IMA accepts technically sound and scientifically rigorous research in the interdisciplinary field of imaging, including relevant algorithmic research and hardware and software development, and their applications relevant to medical research. The journal provides a platform to publish original research in structural and functional imaging.
The journal is also open to imaging studies of the human body and on animals that describe novel diagnostic imaging and analyses methods. Technical, theoretical, and clinical research in both normal and clinical populations is encouraged. Submissions describing methods, software, databases, replication studies as well as negative results are also considered.

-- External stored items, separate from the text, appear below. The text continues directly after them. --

-- pv_equiv track=rewrite | github.com/Rommagcom/smartai | scripts/smoke_worker_queue.py | _remove_from_left
-- ===== SOURCE A (Python) =====
-- def _remove_from_left(queue: list[str], value: str, count: int) -> tuple[int, list[str]]:
--     removed = 0
--     retained: list[str] = []
--     remaining = count
--     for item in queue:
--         if item == value and remaining > 0:
--             removed += 1
--             remaining -= 1
--             continue
--         retained.append(item)
--     return removed, retained
-- ===== SOURCE B (Python) =====
-- def _remove_from_left(queue: list[str], value: str, count: int) -> tuple[int, list[str]]:
--     removed = min(max(count, 0), queue.count(value))
--     retained = list(queue)
--     for _ in range(removed):
--         retained.remove(value)
--     return removed, retained
-- ===== Notes on version B (the rewrite author's own statement) =====
-- stated objective: simpler
-- what changed: Replaces the single filter pass with a countdown counter by a count-first decomposition: compute removed = min(max(count,0), queue.count(value)) up front, then delete that many leftmost occurrences with list.remove on a copy.
import Mathlib
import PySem

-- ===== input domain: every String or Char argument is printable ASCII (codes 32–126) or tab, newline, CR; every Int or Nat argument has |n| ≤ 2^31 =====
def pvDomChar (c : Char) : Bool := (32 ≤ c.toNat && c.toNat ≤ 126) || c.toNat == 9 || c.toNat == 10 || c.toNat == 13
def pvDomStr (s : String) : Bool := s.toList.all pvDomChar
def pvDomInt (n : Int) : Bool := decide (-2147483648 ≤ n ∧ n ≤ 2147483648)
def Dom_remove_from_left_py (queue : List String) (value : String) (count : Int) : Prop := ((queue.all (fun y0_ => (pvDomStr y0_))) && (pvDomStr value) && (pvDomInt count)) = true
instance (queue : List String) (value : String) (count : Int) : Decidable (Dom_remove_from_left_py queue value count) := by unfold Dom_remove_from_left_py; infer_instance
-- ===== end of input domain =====

-- B replaces A's single filter pass with a countdown by computing the number of removals
-- up front and then deleting that many leftmost occurrences from a copy (objective: simpler).

-- ===== PORT A =====
-- A's for-loop over queue with state (removed, retained, remaining), as a tail recursion.
def removeFromLeftLoop (value : String) : List String → Int → List String → Int → Int × List String
  | [], removed, retained, _ => (removed, retained)
  | item :: rest, removed, retained, remaining =>
    if item == value && remaining > 0 then
      removeFromLeftLoop value rest (removed + 1) retained (remaining - 1)
    else
      removeFromLeftLoop value rest removed (retained ++ [item]) remaining

def remove_from_left_py (queue : List String) (value : String) (count : Int) : Int × List String :=
  removeFromLeftLoop value queue 0 [] count

-- ===== PORT B =====
-- B: removed = min(max(count, 0), queue.count(value)); then 'for _ in range(removed): retained.remove(value)'.
-- list.remove → PySem.List.remove?; getD is safe: removed ≤ queue.count value, so value is always present.
def remove_from_left_py_alt (queue : List String) (value : String) (count : Int) : Int × List String :=
  let removed : Int := min (max count 0) (PySem.List.count queue value)
  let retained := (PySem.List.pyRange 0 removed 1).foldl
    (fun st _ => (PySem.List.remove? st value).getD st) queue
  (removed, retained)

-- ===== PRECONDITION & SPEC =====
def Spec_remove_from_left_py (queue : List String) (value : String) (count : Int) (out : Int × List String) : Prop := out = remove_from_left_py_alt queue value count
instance (queue : List String) (value : String) (count : Int) (out : Int × List String) : Decidable (Spec_remove_from_left_py queue value count out) := by unfold Spec_remove_from_left_py; infer_instance

-- ===== CLAIM (what is proved, stated in full; the proofs are below) =====
def Claim_equal_remove_from_left_py : Prop := ∀ (queue : List String) (value : String) (count : Int), Dom_remove_from_left_py queue value count → Spec_remove_from_left_py queue value count (remove_from_left_py queue value count)

-- ===== LEMMAS AND PROOFS =====

-- one step of B's loop
def removeStep (value : String) (st : List String) : List String :=
  (PySem.List.remove? st value).getD st

-- n iterations of B's loop
def removeIter (value : String) : Nat → List String → List String
  | 0, st => st
  | n + 1, st => removeIter value n (removeStep value st)

theorem removeStep_cons_of_ne (value item : String) (rest : List String) (h : item ≠ value) :
    removeStep value (item :: rest) = item :: removeStep value rest := by
  simp only [removeStep, PySem.List.remove?_cons_of_ne rest h]
  cases PySem.List.remove? rest value <;> simp

theorem removeIter_cons_of_ne (value item : String) (n : Nat) (rest : List String) (h : item ≠ value) :
    removeIter value n (item :: rest) = item :: removeIter value n rest := by
  induction n generalizing rest with
  | zero => rfl
  | succ n ih => simp [removeIter, removeStep_cons_of_ne value item rest h, ih]

-- B's range-fold is removeIter
theorem foldl_range_removeIter (value : String) (n : Int) (st : List String) :
    (PySem.List.pyRange 0 n 1).foldl (fun s _ => (PySem.List.remove? s value).getD s) st
      = removeIter value n.toNat st := by
  have key : ∀ (k : Nat) (a : Int) (st : List String), (a + k : Int) = n →
      (PySem.List.pyRange a n 1).foldl (fun s _ => (PySem.List.remove? s value).getD s) st
        = removeIter value k st := by
    intro k
    induction k with
    | zero =>
      intro a st ha
      rw [PySem.List.pyRange_one_eq_nil (by omega)]
      rfl
    | succ k ih =>
      intro a st ha
      rw [PySem.List.pyRange_one_cons (by omega)]
      simp only [List.foldl_cons]
      exact ih (a + 1) _ (by omega)
  by_cases h : n ≤ 0
  · rw [PySem.List.pyRange_one_eq_nil h]
    have : n.toNat = 0 := by omega
    rw [this]; rfl
  · exact key n.toNat 0 st (by omega)

-- the mathematical spec both programs compute
def specRFL (value : String) : List String → Int → Int × List String
  | [], _ => (0, [])
  | item :: rest, rem =>
    if item = value ∧ rem > 0 then
      ((specRFL value rest (rem - 1)).1 + 1, (specRFL value rest (rem - 1)).2)
    else
      ((specRFL value rest rem).1, item :: (specRFL value rest rem).2)

-- A's loop computes specRFL
theorem aLoop_eq_spec (value : String) (q : List String) (removed : Int) (retained : List String) (rem : Int) :
    removeFromLeftLoop value q removed retained rem
      = (removed + (specRFL value q rem).1, retained ++ (specRFL value q rem).2) := by
  induction q generalizing removed retained rem with
  | nil => simp [removeFromLeftLoop, specRFL]
  | cons item rest ih =>
    by_cases h : item = value ∧ rem > 0
    · have hb : (item == value && decide (rem > 0)) = true := by
        simp [h.1, h.2]
      simp only [removeFromLeftLoop, specRFL, hb, if_pos h, if_true, ih]
      simp only [Prod.mk.injEq]
      exact ⟨by ring, trivial⟩
    · have hb : (item == value && decide (rem > 0)) = false := by
        rcases not_and_or.mp h with h1 | h2
        · simp [h1]
        · simp [show ¬ rem > 0 from h2]
      simp only [removeFromLeftLoop, specRFL, hb, if_neg h, Bool.false_eq_true, if_false, ih]
      simp

-- specRFL equals B's (clamped count, iterated leftmost removal)
theorem spec_eq_alt (value : String) (q : List String) (rem : Int) :
    specRFL value q rem
      = (min (max rem 0) ((PySem.List.count q value : Nat) : Int),
         removeIter value (min (max rem 0) ((PySem.List.count q value : Nat) : Int)).toNat q) := by
  induction q generalizing rem with
  | nil =>
    have h0 : min (max rem 0) (((PySem.List.count ([] : List String) value : Nat)) : Int) = 0 := by
      simp [PySem.List.count_eq]
    rw [h0]
    simp [specRFL, removeIter]
  | cons item rest ih =>
    have hcnt : (0 : Int) ≤ ((PySem.List.count rest value : Nat) : Int) := by positivity
    by_cases h : item = value ∧ rem > 0
    · have hc : (PySem.List.count (item :: rest) value : Int)
          = ((PySem.List.count rest value : Nat) : Int) + 1 := by
        simp [PySem.List.count_eq, h.1]
      have hm : min (max rem 0) ((PySem.List.count (item :: rest) value : Nat) : Int)
          = min (max (rem - 1) 0) ((PySem.List.count rest value : Nat) : Int) + 1 := by
        rw [hc]; omega
      have hge : 0 ≤ min (max (rem - 1) 0) ((PySem.List.count rest value : Nat) : Int) := by omega
      have hm1 : (min (max (rem - 1) 0) ((PySem.List.count rest value : Nat) : Int) + 1).toNat
          = (min (max (rem - 1) 0) ((PySem.List.count rest value : Nat) : Int)).toNat + 1 := by
        omega
      rw [hm, hm1]
      simp only [specRFL, if_pos h, ih]
      simp only [Prod.mk.injEq]
      refine ⟨trivial, ?_⟩
      have hstep : removeStep value (item :: rest) = rest := by
        simp [removeStep, h.1]
      simp [removeIter, hstep]
    · rcases not_and_or.mp h with hne | hle
      · have hc : ((PySem.List.count (item :: rest) value : Nat) : Int)
            = ((PySem.List.count rest value : Nat) : Int) := by
          simp [PySem.List.count_eq, hne]
        simp only [specRFL, if_neg h, ih, hc]
        rw [removeIter_cons_of_ne value item _ rest hne]
      · have hrem : ¬ rem > 0 := hle
        have hm : min (max rem 0) ((PySem.List.count (item :: rest) value : Nat) : Int) = 0 := by
          have : (0 : Int) ≤ ((PySem.List.count (item :: rest) value : Nat) : Int) := by positivity
          omega
        have hm' : min (max rem 0) ((PySem.List.count rest value : Nat) : Int) = 0 := by omega
        rw [hm]
        simp only [specRFL, if_neg h, ih, hm']
        simp [removeIter]

-- ===== VERDICT (by name: the statement is the Claim_ definition above) =====
theorem remove_from_left_py_spec : Claim_equal_remove_from_left_py := by
  intro queue value count _
  show remove_from_left_py queue value count = remove_from_left_py_alt queue value count
  have hB : remove_from_left_py_alt queue value count
      = (min (max count 0) ((PySem.List.count queue value : Nat) : Int),
         (PySem.List.pyRange 0 (min (max count 0) ((PySem.List.count queue value : Nat) : Int)) 1).foldl
           (fun st _ => (PySem.List.remove? st value).getD st) queue) := rfl
  rw [hB, foldl_range_removeIter]
  show removeFromLeftLoop value queue 0 [] count = _
  rw [aLoop_eq_spec, spec_eq_alt]
  simp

The scope of the journal includes, but is not limited to, the following in the context of biomedical research:
Imaging and neuro-imaging modalities: structural MRI, functional MRI, PET, SPECT, CT, ultrasound, EEG, MEG, NIRS etc.;
Neuromodulation and brain stimulation techniques such as TMS and tDCS;
Software and hardware for imaging, especially related to human and animal health;
Image segmentation in normal and clinical populations;
Pattern analysis and classification using machine learning techniques;
Computational modeling and analysis;
Brain connectivity and connectomics;
Systems-level characterization of brain function;
Neural networks and neurorobotics;
Computer vision, based on human/animal physiology;
Brain-computer interface (BCI) technology;
Big data, databasing and data mining.